A retrospective review of patients who were treated with endovascular therapy for CMI between July 2005 and November 2011 at a single institution was performed.
Inclusion criteria were clinical and radiological findings consistent with CMI who underwent endovascular therapy (Fig. 2).
Exclusion criteria were: incidental mesenteric artery stenosis without symptoms,
prior open surgical revascularization of a mesenteric artery for CMI and acute mesenteric ischemia.
Patients Diagnosis:
We obtained a non-invasive imaging in patients who had clinical symptoms of CMI (postprandial pain,
generally epigastric or periumbilical,
fear of eating and history of vascular disease) to confirm the suspicious, using 64 or 16 multidetector computed tomography (MDCT) obtained on arterial phase with the purpose of evaluate the presence of collateral vessels (Fig. 3), the shape and appearance of the atheroma plaques (calcified,
hypodense or heterogeneous) (Fig. 4),
the stenosis degree,
and other causes of abdominal symptoms like abdominal neoplasic,
inflammatory and vascular disease (Fig. 5 and Fig. 6).
In case of stenosis or occlusion of two or more visceral trunks they were proposed to perform an angiography.
Angiographic technique:
Non selective abdominal angiography and selective visceral angiography was performed to confirm MDCT findings and to select the most appropriate therapeutic option (Fig. 7).
Selective catheterization of each mesenteric arteries was necessary to measure luminal narrowing and assess the downstream bed and collateral flow.
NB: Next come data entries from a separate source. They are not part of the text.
-- pv_equiv track=rewrite | github.com/galonsky/adventofcode | 2018/12/day12.py | trim_and_pad_state
-- ===== SOURCE A (Python) =====
-- def trim_and_pad_state(state, first_pot_id):
--     new_state = state
--     new_pot_id = first_pot_id
--     num_leading_dots = 0
--     for c in new_state:
--         if c != '.':
--             break
--         num_leading_dots += 1
--     if num_leading_dots > 2:
--         dots_to_cut = num_leading_dots - 2
--         new_state = new_state[dots_to_cut:]
--         new_pot_id += dots_to_cut
--     elif num_leading_dots < 2:
--         dots_to_add = 2 - num_leading_dots
--         for i in range(dots_to_add):
--             new_state = '.' + new_state
--             new_pot_id -= 1
--
--     num_trailing_dots = 0
--     for i in range(len(new_state) - 1, 0, -1):
--         if new_state[i] != '.':
--             break
--         num_trailing_dots += 1
--
--     if num_trailing_dots > 2:
--         dots_to_cut = num_trailing_dots - 2
--         new_state = new_state[0:-dots_to_cut]
--     elif num_trailing_dots < 2:
--         dots_to_add = 2 - num_trailing_dots
--         for i in range(dots_to_add):
--             new_state += '.'
--
--     return new_state, new_pot_id
-- ===== SOURCE B (Python) =====
-- def trim_and_pad_state(state, first_pot_id):
--     s = state.lstrip('.')
--     new_pot_id = first_pot_id + (len(state) - len(s)) - 2
--     core = s.rstrip('.')
--     if not core:
--         # empty or all-dot state: A's trailing scan stops before index 0, giving three dots
--         return '...', new_pot_id
--     return '..' + core + '..', new_pot_id
-- ===== Notes on version B (the rewrite author's own statement) =====
-- stated objective: simpler
-- what changed: Replaces A's two directional index scans plus incremental cut/pad branches by a closed-form lstrip/rstrip construction '..' + core + '..' with a single pot-id formula (one explicit branch for the empty/all-dot state).
import Mathlib
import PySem

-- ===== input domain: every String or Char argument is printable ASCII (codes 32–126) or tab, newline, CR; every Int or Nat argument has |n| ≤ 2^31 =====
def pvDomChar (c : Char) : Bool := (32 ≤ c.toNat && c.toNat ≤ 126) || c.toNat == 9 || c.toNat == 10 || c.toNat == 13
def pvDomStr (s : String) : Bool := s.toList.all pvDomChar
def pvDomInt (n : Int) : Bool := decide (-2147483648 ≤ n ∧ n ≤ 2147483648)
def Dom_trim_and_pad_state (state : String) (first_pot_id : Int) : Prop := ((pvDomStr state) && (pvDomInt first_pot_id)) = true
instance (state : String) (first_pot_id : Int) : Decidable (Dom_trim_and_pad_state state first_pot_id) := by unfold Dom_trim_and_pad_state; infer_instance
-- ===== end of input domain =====

-- B replaces A's two directional scans and incremental cut/pad branches by a closed-form
-- lstrip/rstrip construction (simpler), with one explicit branch for the empty/all-dot state.

-- ===== PORT A =====
-- leading loop: for c in new_state: if c != '.': break; num_leading_dots += 1
def aLead : List Char → Nat
  | [] => 0
  | c :: rest => if c ≠ '.' then 0 else aLead rest + 1

-- trailing loop: for i in range(len(new_state)-1, 0, -1): if new_state[i] != '.': break; count += 1
-- (index i walks len-1, len-2, …, 1; every accessed index is in range, so getD is exact)
def aTrail (l : List Char) : Nat → Nat
  | 0 => 0
  | i + 1 => if l.getD (i + 1) ' ' ≠ '.' then 0 else aTrail l i + 1

-- leading pad loop: new_state = '.' + new_state; new_pot_id -= 1, repeated n times
def padLead : Nat → List Char × Int → List Char × Int
  | 0, st => st
  | n + 1, (cs, p) => padLead n ('.' :: cs, p - 1)

-- trailing pad loop: new_state += '.', repeated n times
def padTrail : Nat → List Char → List Char
  | 0, cs => cs
  | n + 1, cs => padTrail n (cs ++ ['.'])

-- first half of A: leading-dot count, then cut (slice [k:], k ≥ 0: exactly List.drop) or pad
def aStage1 (cs : List Char) (p : Int) : List Char × Int :=
  let nLead := aLead cs
  if nLead > 2 then (cs.drop (nLead - 2), p + ((nLead : Int) - 2))
  else if nLead < 2 then padLead (2 - nLead) (cs, p)
  else (cs, p)

-- second half of A: trailing-dot count, then cut (slice [0:-k], 1 ≤ k ≤ len: exactly take (len-k)) or pad
def aStage2 (cs : List Char) : List Char :=
  let nTrail := aTrail cs (cs.length - 1)
  if nTrail > 2 then cs.take (cs.length - (nTrail - 2))
  else if nTrail < 2 then padTrail (2 - nTrail) cs
  else cs

def trim_and_pad_state (state : String) (first_pot_id : Int) : String × Int :=
  let st1 := aStage1 state.toList first_pot_id
  (String.mk (aStage2 st1.1), st1.2)

-- ===== PORT B =====
-- s.lstrip('.') / s.rstrip('.') ported by hand as dropWhile resp. reverse/dropWhile/reverse (exact)
def bRstrip (cs : List Char) : List Char := (cs.reverse.dropWhile (· == '.')).reverse

def trim_and_pad_state_alt (state : String) (first_pot_id : Int) : String × Int :=
  let cs := state.toList
  let s := cs.dropWhile (· == '.')   -- state.lstrip('.')
  let p := first_pot_id + ((cs.length : Int) - (s.length : Int)) - 2
  let core := bRstrip s              -- s.rstrip('.')
  if core = [] then ("...", p)
  else (String.mk ('.' :: '.' :: (core ++ ['.', '.'])), p)

-- ===== PRECONDITION & SPEC =====
def Spec_trim_and_pad_state (state : String) (first_pot_id : Int) (out : String × Int) : Prop :=
  out = trim_and_pad_state_alt state first_pot_id
instance (state : String) (first_pot_id : Int) (out : String × Int) : Decidable (Spec_trim_and_pad_state state first_pot_id out) := by
  unfold Spec_trim_and_pad_state; infer_instance

-- ===== CLAIM (what is proved, stated in full; the proofs are below) =====
def Claim_equal_trim_and_pad_state : Prop := ∀ (state : String) (first_pot_id : Int), Dom_trim_and_pad_state state first_pot_id → Spec_trim_and_pad_state state first_pot_id (trim_and_pad_state state first_pot_id)

-- ===== LEMMAS AND PROOFS =====


theorem padLead_eq (n : Nat) : ∀ (cs : List Char) (p : Int),
    padLead n (cs, p) = (List.replicate n '.' ++ cs, p - n) := by
  induction n with
  | zero => intro cs p; simp [padLead]
  | succ n ih =>
    intro cs p
    rw [padLead, ih]
    rw [Prod.ext_iff]
    refine ⟨?_, ?_⟩
    · rw [← List.singleton_append, ← List.append_assoc, ← List.replicate_succ',
        List.replicate_succ, List.cons_append]
    · push_cast; ring

theorem padTrail_eq (n : Nat) : ∀ (cs : List Char),
    padTrail n cs = cs ++ List.replicate n '.' := by
  induction n with
  | zero => intro cs; simp [padTrail]
  | succ n ih =>
    intro cs
    rw [padTrail, ih, List.append_assoc]
    simp [List.replicate_succ]

theorem aLead_eq (k : Nat) : ∀ (s : List Char), s.head? ≠ some '.' →
    aLead (List.replicate k '.' ++ s) = k := by
  induction k with
  | zero =>
    intro s hs
    cases s with
    | nil => simp [aLead]
    | cons c t =>
      simp only [List.head?_cons, ne_eq, Option.some.injEq] at hs
      simp [aLead, hs]
  | succ k ih =>
    intro s hs
    rw [List.replicate_succ, List.cons_append, aLead]
    simp [ih s hs]

theorem aStage1_eq (k : Nat) (s : List Char) (p : Int) (hs : s.head? ≠ some '.') :
    aStage1 (List.replicate k '.' ++ s) p = ('.' :: '.' :: s, p + k - 2) := by
  unfold aStage1
  rw [aLead_eq k s hs]
  rcases k with _ | _ | _ | k
  · rw [if_neg (by norm_num), if_pos (by norm_num), padLead_eq, Prod.ext_iff]
    refine ⟨?_, ?_⟩
    · simp [List.replicate_succ]
    · push_cast; ring
  · rw [if_neg (by norm_num), if_pos (by norm_num), padLead_eq, Prod.ext_iff]
    refine ⟨?_, ?_⟩
    · simp [List.replicate_succ]
    · push_cast; ring
  · rw [if_neg (by norm_num), if_neg (by norm_num), Prod.ext_iff]
    refine ⟨?_, ?_⟩
    · simp [List.replicate_succ]
    · push_cast; ring
  · rw [if_pos (by omega), Prod.ext_iff]
    refine ⟨?_, ?_⟩
    · have hrep : List.replicate (k + 1 + 1 + 1) '.'
          = List.replicate (k + 1) '.' ++ List.replicate 2 '.' := by
        rw [← List.replicate_add]
      rw [hrep, List.append_assoc, show k + 1 + 1 + 1 - 2 = k + 1 from by omega,
        List.drop_left' (by simp)]
      simp [List.replicate_succ]
    · push_cast; ring

theorem aTrail_congr (l₁ l₂ : List Char) (i : Nat)
    (h : ∀ j, j ≤ i → l₁.getD j ' ' = l₂.getD j ' ') : aTrail l₁ i = aTrail l₂ i := by
  induction i with
  | zero => simp [aTrail]
  | succ i ih =>
    rw [aTrail, aTrail, h (i + 1) (le_refl _)]
    rw [ih (fun j hj => h j (by omega))]

theorem aTrail_append_dots (pre : List Char) (hpre : 1 ≤ pre.length) (m : Nat) :
    aTrail (pre ++ List.replicate m '.') ((pre ++ List.replicate m '.').length - 1)
      = m + aTrail pre (pre.length - 1) := by
  induction m with
  | zero => simp
  | succ m ih =>
    have hY : pre ++ List.replicate (m + 1) '.'
        = (pre ++ List.replicate m '.') ++ ['.'] := by
      rw [List.replicate_succ', ← List.append_assoc]
    set X := pre ++ List.replicate m '.' with hX
    have hlenX : 1 ≤ X.length := by simp [hX]; omega
    obtain ⟨j, hj⟩ : ∃ j, X.length = j + 1 := ⟨X.length - 1, by omega⟩
    rw [hY]
    have hlen : (X ++ ['.']).length - 1 = j + 1 := by simp [hj]
    rw [hlen, aTrail]
    have hget : (X ++ ['.']).getD (j + 1) ' ' = '.' := by
      rw [List.getD_append_right _ _ _ _ (by omega)]
      simp [hj]
    rw [hget]
    simp only [ne_eq, not_true_eq_false, if_false]
    have hcongr : aTrail (X ++ ['.']) j = aTrail X j := by
      apply aTrail_congr
      intro i hi
      exact List.getD_append _ _ _ _ (by omega)
    rw [hcongr, show j = X.length - 1 from by omega, ih]
    ring

theorem aTrail_last_nondot (q : List Char) (d : Char) (hd : ¬ d = '.') (hq : 1 ≤ q.length) :
    aTrail (q ++ [d]) ((q ++ [d]).length - 1) = 0 := by
  obtain ⟨j, hj⟩ : ∃ j, q.length = j + 1 := ⟨q.length - 1, by omega⟩
  have hlen : (q ++ [d]).length - 1 = j + 1 := by simp [hj]
  rw [hlen, aTrail]
  have hget : (q ++ [d]).getD (j + 1) ' ' = d := by
    rw [List.getD_append_right _ _ _ _ (by omega)]
    simp [hj]
  rw [hget]
  simp [hd]

theorem aStage2_eq (u : List Char) (d : Char) (hd : ¬ d = '.') (m : Nat) :
    aStage2 (('.' :: '.' :: (u ++ [d])) ++ List.replicate m '.')
      = ('.' :: '.' :: (u ++ [d])) ++ List.replicate 2 '.' := by
  unfold aStage2
  set pre : List Char := '.' :: '.' :: (u ++ [d]) with hpredef
  have hpre1 : 1 ≤ pre.length := by simp [hpredef]
  have htrail : aTrail (pre ++ List.replicate m '.')
      ((pre ++ List.replicate m '.').length - 1) = m := by
    rw [aTrail_append_dots pre hpre1 m]
    rw [show pre = ('.' :: '.' :: u) ++ [d] from by simp [hpredef],
      aTrail_last_nondot ('.' :: '.' :: u) d hd (by simp)]
    ring
  rw [htrail]
  rcases m with _ | _ | _ | m
  · rw [if_neg (by norm_num), if_pos (by norm_num), padTrail_eq]
    simp
  · rw [if_neg (by norm_num), if_pos (by norm_num), padTrail_eq, List.append_assoc,
      ← List.replicate_add]
  · rw [if_neg (by norm_num), if_neg (by norm_num)]
  · rw [if_pos (by omega)]
    have hrep : List.replicate (m + 1 + 1 + 1) '.'
        = List.replicate 2 '.' ++ List.replicate (m + 1) '.' := by
      rw [← List.replicate_add]
      congr 1
      omega
    rw [hrep, ← List.append_assoc]
    have hlen : ((pre ++ List.replicate 2 '.') ++ List.replicate (m + 1) '.').length
        - (m + 1 + 1 + 1 - 2) = (pre ++ List.replicate 2 '.').length := by
      simp; omega
    rw [hlen, List.take_left' rfl]

-- the dot-prefix of a list is a replicate of dots
theorem takeWhile_dots (l : List Char) :
    l.takeWhile (· == '.') = List.replicate (l.takeWhile (· == '.')).length '.' := by
  apply List.eq_replicate_iff.2
  refine ⟨rfl, ?_⟩
  intro b hb
  have := List.mem_takeWhile_imp hb
  simpa using this

theorem split_lead (cs : List Char) :
    cs = List.replicate (cs.takeWhile (· == '.')).length '.' ++ cs.dropWhile (· == '.') := by
  conv_lhs => rw [← List.takeWhile_append_dropWhile (p := (· == '.')) (l := cs)]
  rw [← takeWhile_dots]

theorem head?_dropWhile_ne (cs : List Char) :
    (cs.dropWhile (· == '.')).head? ≠ some '.' := by
  have h := List.head?_dropWhile_not (· == '.') cs
  intro hc
  rw [hc] at h
  simp at h

theorem split_trail (s : List Char) :
    s = bRstrip s ++ List.replicate (s.reverse.takeWhile (· == '.')).length '.' := by
  unfold bRstrip
  conv_lhs => rw [← s.reverse_reverse,
    ← List.takeWhile_append_dropWhile (p := (· == '.')) (l := s.reverse)]
  rw [List.reverse_append]
  congr 1
  conv_lhs => rw [takeWhile_dots s.reverse]
  rw [List.reverse_replicate]

theorem bRstrip_last_ne (s : List Char) :
    (bRstrip s).getLast? ≠ some '.' := by
  have h1 : (bRstrip s).getLast? = (bRstrip s).reverse.head? := by
    rw [List.head?_reverse]
  rw [h1]
  unfold bRstrip
  rw [List.reverse_reverse]
  exact head?_dropWhile_ne s.reverse

-- ===== VERDICT (by name: the statement is the Claim_ definition above) =====
theorem trim_and_pad_state_spec : Claim_equal_trim_and_pad_state := by
  intro state first_pot_id _hdom
  show trim_and_pad_state state first_pot_id = trim_and_pad_state_alt state first_pot_id
  unfold trim_and_pad_state trim_and_pad_state_alt
  by_cases hD : ∀ c ∈ state.toList, c = '.'
  · -- empty or all-dot state: both sides give three dots
    have hs : state.toList.dropWhile (· == '.') = [] := by
      rw [List.dropWhile_eq_nil_iff]
      intro x hx
      simp [hD x hx]
    have hrep : state.toList = List.replicate state.toList.length '.' := by
      apply List.eq_replicate_iff.2
      refine ⟨rfl, ?_⟩
      intro b hb
      exact hD b hb
    have hA0 : aStage1 state.toList first_pot_id
        = (['.', '.'], first_pot_id + state.toList.length - 2) := by
      conv_lhs => rw [hrep, ← List.append_nil (List.replicate state.toList.length '.')]
      rw [aStage1_eq state.toList.length [] first_pot_id (by simp)]
    simp only [hA0, hs]
    rw [show bRstrip ([] : List Char) = [] from rfl, if_pos rfl, Prod.ext_iff]
    refine ⟨?_, ?_⟩
    · show String.mk (aStage2 ['.', '.']) = "..."
      decide
    · simp only [List.length_nil]
      push_cast
      ring
  · -- some pot is occupied
    set cs := state.toList with hcs
    set k := (cs.takeWhile (· == '.')).length with hk
    set s := cs.dropWhile (· == '.') with hsdef
    have hsplit : cs = List.replicate k '.' ++ s := split_lead cs
    have hhead : s.head? ≠ some '.' := head?_dropWhile_ne cs
    have hsne : s ≠ [] := by
      intro h
      apply hD
      intro x hx
      rw [hsplit, h, List.append_nil] at hx
      exact List.eq_of_mem_replicate hx
    have hune : bRstrip s ≠ [] := by
      intro h
      have hsplit2 := split_trail s
      rw [h, List.nil_append] at hsplit2
      rcases hm0 : (s.reverse.takeWhile (· == '.')).length with _ | m
      · rw [hm0] at hsplit2
        exact hsne (by simpa using hsplit2)
      · rw [hm0, List.replicate_succ] at hsplit2
        apply hhead
        rw [hsplit2]
        simp
    obtain ⟨v, d, hvd, hd⟩ : ∃ v d, bRstrip s = v ++ [d] ∧ ¬ d = '.' := by
      refine ⟨(bRstrip s).dropLast, (bRstrip s).getLast hune, ?_, ?_⟩
      · rw [List.dropLast_append_getLast hune]
      · have h2 := bRstrip_last_ne s
        intro h
        apply h2
        rw [List.getLast?_eq_some_getLast hune, h]
    set m := (s.reverse.takeWhile (· == '.')).length with hm
    have hsplit2 : s = (v ++ [d]) ++ List.replicate m '.' := by
      rw [← hvd, ← split_trail s]
    have hA : aStage1 cs first_pot_id = ('.' :: '.' :: s, first_pot_id + k - 2) := by
      conv_lhs => rw [hsplit]
      exact aStage1_eq k s first_pot_id hhead
    have hcons : ('.' :: '.' :: s : List Char)
        = ('.' :: '.' :: (v ++ [d])) ++ List.replicate m '.' := by
      rw [hsplit2]; simp
    have hlen : cs.length = k + s.length := by
      rw [hsplit]; simp
    simp only [hA]
    rw [if_neg hune, Prod.ext_iff]
    refine ⟨?_, ?_⟩
    · simp only
      rw [hcons, aStage2_eq v d hd m, hvd]
      simp [List.append_assoc]
    · simp only
      rw [hlen]
      push_cast
      ring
When one of the arteries was completely occluded,
catheterization of one or both of the other arteries was used to determine whether recanalization is feasible.
Techniques of PTA:
All 11 procedures were performed by axillary approach due to there is a slight advantage in cases of acute angulation at the mesenteric vessel arisen of the aorta.
A non selective catheter (pig-tail) was advanced through the sheath into the abdominal aorta,
and a diagnostic angiogram was performed in posterior-anterior and lateral projections.
Catheterization of the selected vessels to treat was made using a selective catheter (multipourpose,
cobra or shepherd-hook).
Intra-arterial heparin (50 UI/Kg) and nitroglycerine (100-200 µg) was injected as soon as selective catheterization had started,
to reduce the risk of thrombosis and vasospasm.
Indications of treatment:
Indications for stent placement were: calcified ostial or high-grade eccentric stenosis and chronic occlusions.
Two types of stents were used in endovascular treatment of CMI: auto-expandable stents and balloon-expandable stents,
the last one offers additional precise placements.
Placement with 1- to 2-mm protrusion into the aortic lumen is recommended (Fig. 8).
The goals of treatment were to ensure symptom resolution,
to correct nutritional status and to prevent intestinal infarction.
The decision to perform open surgery versus angioplasty and/or stenting was based upon the patient's age,
comorbidities,
the number and severity of occluded vessels,
and the ease of vascular access to the stenosed vessels.
Follow-up:
Follow-up was performed by review of patient medical records and imaging reports.
Technical success was defined as the successful revascularization of all arteries that were treated in which there was less than 30% residual stenosis and clinical success was defined as complete resolution of symptoms; restenosis rates,
need for re-intervention,
and mortality rates was evaluated after the procedure to demonstrated high procedural success rates.
Patient's symptoms,
number of arteries and total treated occlusions,
access site and devices used,
procedural success,
complications,
and clinical and imaging follow-up were assessed.